Due to recent interest in the environment, it is being applied to electric vehicles (EVs) and hybrid electric vehicles (HEVs). However, lithium-ion batteries now have low power density, short cycle life and poor safety. Therefore, it is urgent to develop an inexpensive LIB for the EV / HEV market which requires high power density and excellent cycle stability.

Recently, spinel Li ₄ Ti ₅ O _{1 2} (LTO) material has been attracting attention because it can be applied to cathode material of high power secondary battery. Unlike the carbon material generally used, LTO is stable and has high operating voltage (1.55-1.56 V vs. Li / Li +), the reduction reaction of the electrolyte is suppressed and lithium metal (dendrite) is not deposited, which is safe.

Particularly, a three-dimensional structure is maintained during lithium intercalation / de-intercalation reaction, and a volume change exhibits excellent cycle characteristics of less than 0.1%.

However, since LTO has low output characteristics due to low conductivity for electrons and lithium ions, many researches on development of nano-LTO materials have recently been conducted in order to overcome this problem. In LTO nanoparticles, lithium ion diffusion distance is shortened, This is because charge / discharge rate characteristics are improved.

Domestic cathode material market is over 80,000 tons and LTO materials for cathode materials are entering the commercialization phase. Currently, LTO materials are imported from Japan and China at high prices (> 50 $ / kg, Alibaba).
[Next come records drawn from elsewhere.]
-- pv_equiv track=rewrite | github.com/rhythm-semwal/DS-Algo | Tries/prefix and suffix.py | check
-- ===== SOURCE A (Python) =====
-- def check(word, m):
--     n = len(word)
--     if n < m:
--         return False
--     if n == m:
--         return True
--
--     word1, word2 = "", ""
--
--     for i in range(m):
--         word1 += word[i]
--     for i in range(n-m, n):
--         word2 += word[i]
--
--     return word1 == word2
-- ===== SOURCE B (Python) =====
-- def check(word, m):
--     n = len(word)
--     if n < m:
--         return False
--     if n == m:
--         return True
--     for i in range(m):
--         if word[i] != word[n - m + i]:
--             return False
--     return True
-- ===== Notes on version B (the rewrite author's own statement) =====
-- stated objective: faster
-- what changed: Replaced the two substring-building loops plus a final string compare with a single short-circuiting index pass comparing word[i] with word[n-m+i] directly, building no intermediate strings.
import Mathlib
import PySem

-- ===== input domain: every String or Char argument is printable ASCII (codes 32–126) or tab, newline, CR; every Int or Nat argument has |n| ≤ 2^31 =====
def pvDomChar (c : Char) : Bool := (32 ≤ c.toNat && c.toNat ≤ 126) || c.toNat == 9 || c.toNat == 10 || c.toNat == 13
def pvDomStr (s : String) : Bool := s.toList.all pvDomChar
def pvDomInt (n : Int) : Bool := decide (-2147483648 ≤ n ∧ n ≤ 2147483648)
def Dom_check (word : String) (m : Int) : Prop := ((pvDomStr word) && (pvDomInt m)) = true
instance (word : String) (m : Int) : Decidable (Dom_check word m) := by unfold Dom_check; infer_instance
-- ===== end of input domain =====

-- B replaces A's two substring-building loops plus string compare with one short-circuiting
-- pass comparing word[i] to word[n-m+i] directly (objective: simpler).

-- ===== PORT A =====
-- word[i] is always in range wherever these loops run (0 ≤ i < m < n and n-m ≤ i < n with
-- 0 < m), so pyGetD with a dummy default is exact here.
def check (word : String) (m : Int) : Bool :=
  let cs := word.toList
  let n : Int := PySem.Str.len word
  if n < m then false
  else if n = m then true
  else
    let word1 := (PySem.List.pyRange 0 m 1).foldl
      (fun acc i => acc ++ [PySem.List.pyGetD cs i ' ']) ([] : List Char)
    let word2 := (PySem.List.pyRange (n - m) n 1).foldl
      (fun acc i => acc ++ [PySem.List.pyGetD cs i ' ']) ([] : List Char)
    word1 == word2

-- ===== PORT B =====
def check_alt (word : String) (m : Int) : Bool :=
  let cs := word.toList
  let n : Int := PySem.Str.len word
  if n < m then false
  else if n = m then true
  else
    (PySem.List.pyRange 0 m 1).all
      (fun i => PySem.List.pyGetD cs i ' ' == PySem.List.pyGetD cs (n - m + i) ' ')

-- ===== PRECONDITION & SPEC =====
def Spec_check (word : String) (m : Int) (out : Bool) : Prop := out = check_alt word m
instance (word : String) (m : Int) (out : Bool) : Decidable (Spec_check word m out) := by unfold Spec_check; infer_instance

-- ===== CLAIM (what is proved, stated in full; the proofs are below) =====
def Claim_equal_check : Prop := ∀ (word : String) (m : Int), Dom_check word m → Spec_check word m (check word m)

-- ===== LEMMAS AND PROOFS =====

-- A's string-building loop is a map over the range.
theorem pv_foldl_snoc {α β : Type} (f : α → β) :
    ∀ (l : List α) (init : List β),
      l.foldl (fun acc i => acc ++ [f i]) init = init ++ l.map f := by
  intro l
  induction l with
  | nil => intro init; simp
  | cons a t ih => intro init; simp [List.foldl_cons, ih]

theorem pv_map_eq_map {α β : Type} (F G : α → β) :
    ∀ l : List α, (l.map F = l.map G) ↔ ∀ x ∈ l, F x = G x := by
  intro l
  induction l with
  | nil => simp
  | cons a t ih => simp [ih]

-- ===== VERDICT (by name: the statement is the Claim_ definition above) =====
theorem check_spec : Claim_equal_check := by
  intro word m _
  unfold Spec_check check check_alt
  simp only []
  split_ifs with h1 h2
  · rfl
  · rfl
  · rw [pv_foldl_snoc, pv_foldl_snoc]
    have hmm : PySem.Str.len word - (PySem.Str.len word - m) = m := by ring
    rw [PySem.List.pyRange_one, PySem.List.pyRange_one, hmm]
    simp only [sub_zero]
    simp only [List.nil_append, List.map_map, List.all_map]
    rw [Bool.eq_iff_iff]
    simp only [beq_iff_eq, List.all_eq_true, Function.comp]
    rw [pv_map_eq_map]
    constructor
    · intro h k hk
      simpa using h k hk
    · intro h k hk
      simpa using h k hk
When the production of high-performance LTO materials is realized by utilizing low-cost Ti raw material obtained from the domestic titanium iron- It will also contribute to strengthening the competitiveness of SMEs by developing original technology for electrode material and fostering secondary battery companies.

On the other hand, LTO patents have started to be filed in the 1980s and have rapidly increased since the beginning of the 1995s. Despite the year-to-year fluctuations, patents have been filed for an average of 15 LTO battery materials in recent years. In patent applications based on LTO material manufacturing, patent application trends are changing to synthesize LTO and carbon series composites.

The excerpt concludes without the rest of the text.